§ **WORK TO BE COMPLETED**:
Using the data beneath, show every line that includes the word "injection".

□ □ □ □

-- pv_equiv track=rewrite | github.com/aagnes78/word-games | wordgrid.py | check_lettercount_in_word
-- ===== SOURCE A (Python) =====
-- from collections import Counter
--
-- def check_lettercount_in_word(word, lettercount):
--     lettercount_word = Counter(word)
--     for letter in lettercount_word:
--         if letter not in lettercount:
--             return False
--         else:
--             if lettercount_word[letter] > lettercount[letter]:
--                 return False
--     return True
-- ===== SOURCE B (Python) =====
-- def check_lettercount_in_word(word, lettercount):
--     remaining = dict(lettercount)
--     for ch in word:
--         if ch not in remaining:
--             return False
--         remaining[ch] -= 1
--         if remaining[ch] < 0:
--             return False
--     return True
-- ===== Notes on version B (the rewrite author's own statement) =====
-- stated objective: alternative
-- what changed: Instead of building a Counter of the word and comparing each distinct letter's count against the allowance, B copies the allowance into a mutable remaining-budget dict and scans the word character by character, decrementing the budget and failing when a character is missing or its budget goes negative.
import Mathlib
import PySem

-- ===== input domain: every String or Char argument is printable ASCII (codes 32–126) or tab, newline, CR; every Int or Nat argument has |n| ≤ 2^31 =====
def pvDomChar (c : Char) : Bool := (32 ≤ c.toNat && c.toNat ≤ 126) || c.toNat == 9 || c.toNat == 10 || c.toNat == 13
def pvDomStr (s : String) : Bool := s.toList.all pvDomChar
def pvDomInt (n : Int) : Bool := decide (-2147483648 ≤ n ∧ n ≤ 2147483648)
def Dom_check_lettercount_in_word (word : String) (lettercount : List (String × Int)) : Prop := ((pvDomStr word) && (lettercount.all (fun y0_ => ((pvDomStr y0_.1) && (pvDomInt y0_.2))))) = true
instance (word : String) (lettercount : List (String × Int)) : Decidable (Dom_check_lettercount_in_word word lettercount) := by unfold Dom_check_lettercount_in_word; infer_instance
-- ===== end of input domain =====

-- B replaces A's Counter-then-compare pass over distinct letters by a single scan of the word
-- that decrements a mutable remaining-budget copy of lettercount (objective: alternative).


-- a Python character (iterating a str yields 1-char strings)
def pvToS (c : Char) : String := String.ofList [c]

-- ===== PORT A =====
-- the 'for letter in lettercount_word: …' loop with its two early returns
def pvGoA (cnt lcd : PySem.Dict String Int) : List String → Bool
  | [] => true
  | k :: rest =>
    if lcd.contains k = false then false
    else if cnt.getD k 0 > lcd.getD k 0 then false
    else pvGoA cnt lcd rest

def check_lettercount_in_word (word : String) (lettercount : List (String × Int)) : Bool :=
  -- lettercount_word = Counter(word); the dict argument is the assoc list viewed as a dict
  let cnt := PySem.Dict.counter (word.toList.map pvToS)
  pvGoA cnt (PySem.Dict.mk lettercount) cnt.keys

-- ===== PORT B =====
-- the 'for ch in word: …' loop over the remaining-budget dict
def pvGoB : List Char → PySem.Dict String Int → Bool
  | [], _ => true
  | c :: rest, d =>
    match d.get? (pvToS c) with
    | none => false
    | some v =>
      let d' := d.insert (pvToS c) (v - 1)
      if v - 1 < 0 then false else pvGoB rest d'

def check_lettercount_in_word_alt (word : String) (lettercount : List (String × Int)) : Bool :=
  -- remaining = dict(lettercount): a copy of the dict the assoc list denotes
  pvGoB word.toList (PySem.Dict.mk lettercount)

-- ===== PRECONDITION & SPEC =====
def Spec_check_lettercount_in_word (word : String) (lettercount : List (String × Int)) (out : Bool) : Prop := out = check_lettercount_in_word_alt word lettercount
instance (word : String) (lettercount : List (String × Int)) (out : Bool) : Decidable (Spec_check_lettercount_in_word word lettercount out) := by unfold Spec_check_lettercount_in_word; infer_instance

-- ===== CLAIM (what is proved, stated in full; the proofs are below) =====
def Claim_equal_check_lettercount_in_word : Prop := ∀ (word : String) (lettercount : List (String × Int)), Dom_check_lettercount_in_word word lettercount → Spec_check_lettercount_in_word word lettercount (check_lettercount_in_word word lettercount)

-- ===== LEMMAS AND PROOFS =====

theorem pvToS_inj : Function.Injective pvToS := by
  intro b c h
  have := congrArg String.toList h
  simpa [pvToS] using this

-- the property both programs decide
def pvFits (d : PySem.Dict String Int) (r : List Char) : Prop :=
  ∀ c ∈ r, ∃ v, d.get? (pvToS c) = some v ∧ (r.count c : Int) ≤ v

theorem pvGoB_iff (r : List Char) : ∀ d : PySem.Dict String Int,
    pvGoB r d = true ↔ pvFits d r := by
  induction r with
  | nil => intro d; simp [pvGoB, pvFits]
  | cons c rest ih =>
    intro d
    unfold pvGoB
    cases hg : d.get? (pvToS c) with
    | none =>
      simp only [Bool.false_eq_true, false_iff]
      intro hP
      obtain ⟨v, hv, _⟩ := hP c (List.mem_cons_self)
      simp [hg] at hv
    | some v =>
      by_cases hv1 : v - 1 < 0
      · simp only [hv1, if_true, Bool.false_eq_true, false_iff]
        intro hP
        obtain ⟨w, hw, hcnt⟩ := hP c (List.mem_cons_self)
        rw [hg] at hw
        obtain rfl : v = w := by injection hw
        have : 1 ≤ (((c :: rest).count c : Nat) : Int) := by
          have := List.count_pos_iff.mpr (List.mem_cons_self (a := c) (l := rest))
          exact_mod_cast this
        omega
      · simp only [hv1, if_false]
        rw [ih]
        constructor
        · intro hP b hb
          by_cases hbc : b = c
          · subst hbc
            refine ⟨v, hg, ?_⟩
            by_cases hbr : b ∈ rest
            · obtain ⟨w, hw, hcnt⟩ := hP b hbr
              rw [PySem.Dict.get?_insert_self] at hw
              obtain rfl : v - 1 = w := by injection hw
              simp only [List.count_cons_self]
              push_cast
              omega
            · simp only [List.count_cons_self, List.count_eq_zero_of_not_mem hbr]
              omega
          · obtain ⟨w, hw, hcnt⟩ := hP b (by cases hb with
              | head => exact absurd rfl hbc
              | tail _ h => exact h)
            rw [PySem.Dict.get?_insert_of_ne _ _ (fun h => hbc (pvToS_inj h))] at hw
            exact ⟨w, hw, by rwa [List.count_cons_of_ne (Ne.symm hbc)]⟩
        · intro hP b hb
          by_cases hbc : b = c
          · subst hbc
            obtain ⟨w, hw, hcnt⟩ := hP b (List.mem_cons_self)
            rw [hg] at hw
            obtain rfl : v = w := by injection hw
            refine ⟨v - 1, PySem.Dict.get?_insert_self _ _ _, ?_⟩
            rw [List.count_cons_self] at hcnt
            push_cast at hcnt ⊢
            omega
          · obtain ⟨w, hw, hcnt⟩ := hP b (List.mem_cons_of_mem _ hb)
            rw [List.count_cons_of_ne (Ne.symm hbc)] at hcnt
            exact ⟨w, by rw [PySem.Dict.get?_insert_of_ne _ _ (fun h => hbc (pvToS_inj h))]; exact hw, hcnt⟩

theorem pvGoA_eq_all (cnt lcd : PySem.Dict String Int) (ks : List String) :
    pvGoA cnt lcd ks = ks.all (fun k => lcd.contains k && decide (cnt.getD k 0 ≤ lcd.getD k 0)) := by
  induction ks with
  | nil => rfl
  | cons k rest ih =>
    unfold pvGoA
    by_cases hc : lcd.contains k = false
    · simp [hc]
    · rw [Bool.not_eq_false] at hc
      by_cases hgt : cnt.getD k 0 > lcd.getD k 0
      · simp [hc, hgt]
      · simp only [hc, Bool.true_eq_false, if_false, hgt, if_false, List.all_cons, ih,
          Bool.true_and]
        have : cnt.getD k 0 ≤ lcd.getD k 0 := le_of_not_gt hgt
        simp [this]

theorem pvGoA_iff (word : String) (lettercount : List (String × Int)) :
    check_lettercount_in_word word lettercount = true ↔
      pvFits (PySem.Dict.mk lettercount) word.toList := by
  unfold check_lettercount_in_word pvFits
  rw [pvGoA_eq_all, PySem.Dict.keys_counter, List.all_eq_true]
  constructor
  · intro h c hc
    have hk : pvToS c ∈ PySem.Set.ofList (word.toList.map pvToS) :=
      (PySem.Set.mem_ofList _ _).mpr (List.mem_map_of_mem hc)
    have := h _ hk
    rw [Bool.and_eq_true, decide_eq_true_iff] at this
    obtain ⟨hcon, hle⟩ := this
    rw [PySem.Dict.contains_eq_isSome_get?] at hcon
    cases hg : (PySem.Dict.mk lettercount).get? (pvToS c) with
    | none => rw [hg] at hcon; simp at hcon
    | some v =>
      refine ⟨v, rfl, ?_⟩
      rw [PySem.Dict.getD_counter, List.count_map_of_injective _ _ pvToS_inj] at hle
      rw [PySem.Dict.getD_eq_get?_getD, hg] at hle
      exact hle
  · intro h k hk
    obtain ⟨c, hc, rfl⟩ := List.mem_map.mp ((PySem.Set.mem_ofList _ _).mp hk)
    obtain ⟨v, hg, hle⟩ := h c hc
    rw [Bool.and_eq_true, decide_eq_true_iff]
    constructor
    · rw [PySem.Dict.contains_eq_isSome_get?, hg]; rfl
    · rw [PySem.Dict.getD_counter, List.count_map_of_injective _ _ pvToS_inj,
        PySem.Dict.getD_eq_get?_getD, hg]
      exact hle

-- ===== VERDICT (by name: the statement is the Claim_ definition above) =====
theorem check_lettercount_in_word_spec : Claim_equal_check_lettercount_in_word := by
  intro word lettercount _
  unfold Spec_check_lettercount_in_word
  rw [Bool.eq_iff_iff, pvGoA_iff]
  unfold check_lettercount_in_word_alt
  rw [pvGoB_iff]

□ □ □ □

§ **ANSWER TO THIS EXERCISE**:
        obtain rfl : v = w := by injection hw
              obtain rfl : v - 1 = w := by injection hw
            obtain rfl : v = w := by injection hw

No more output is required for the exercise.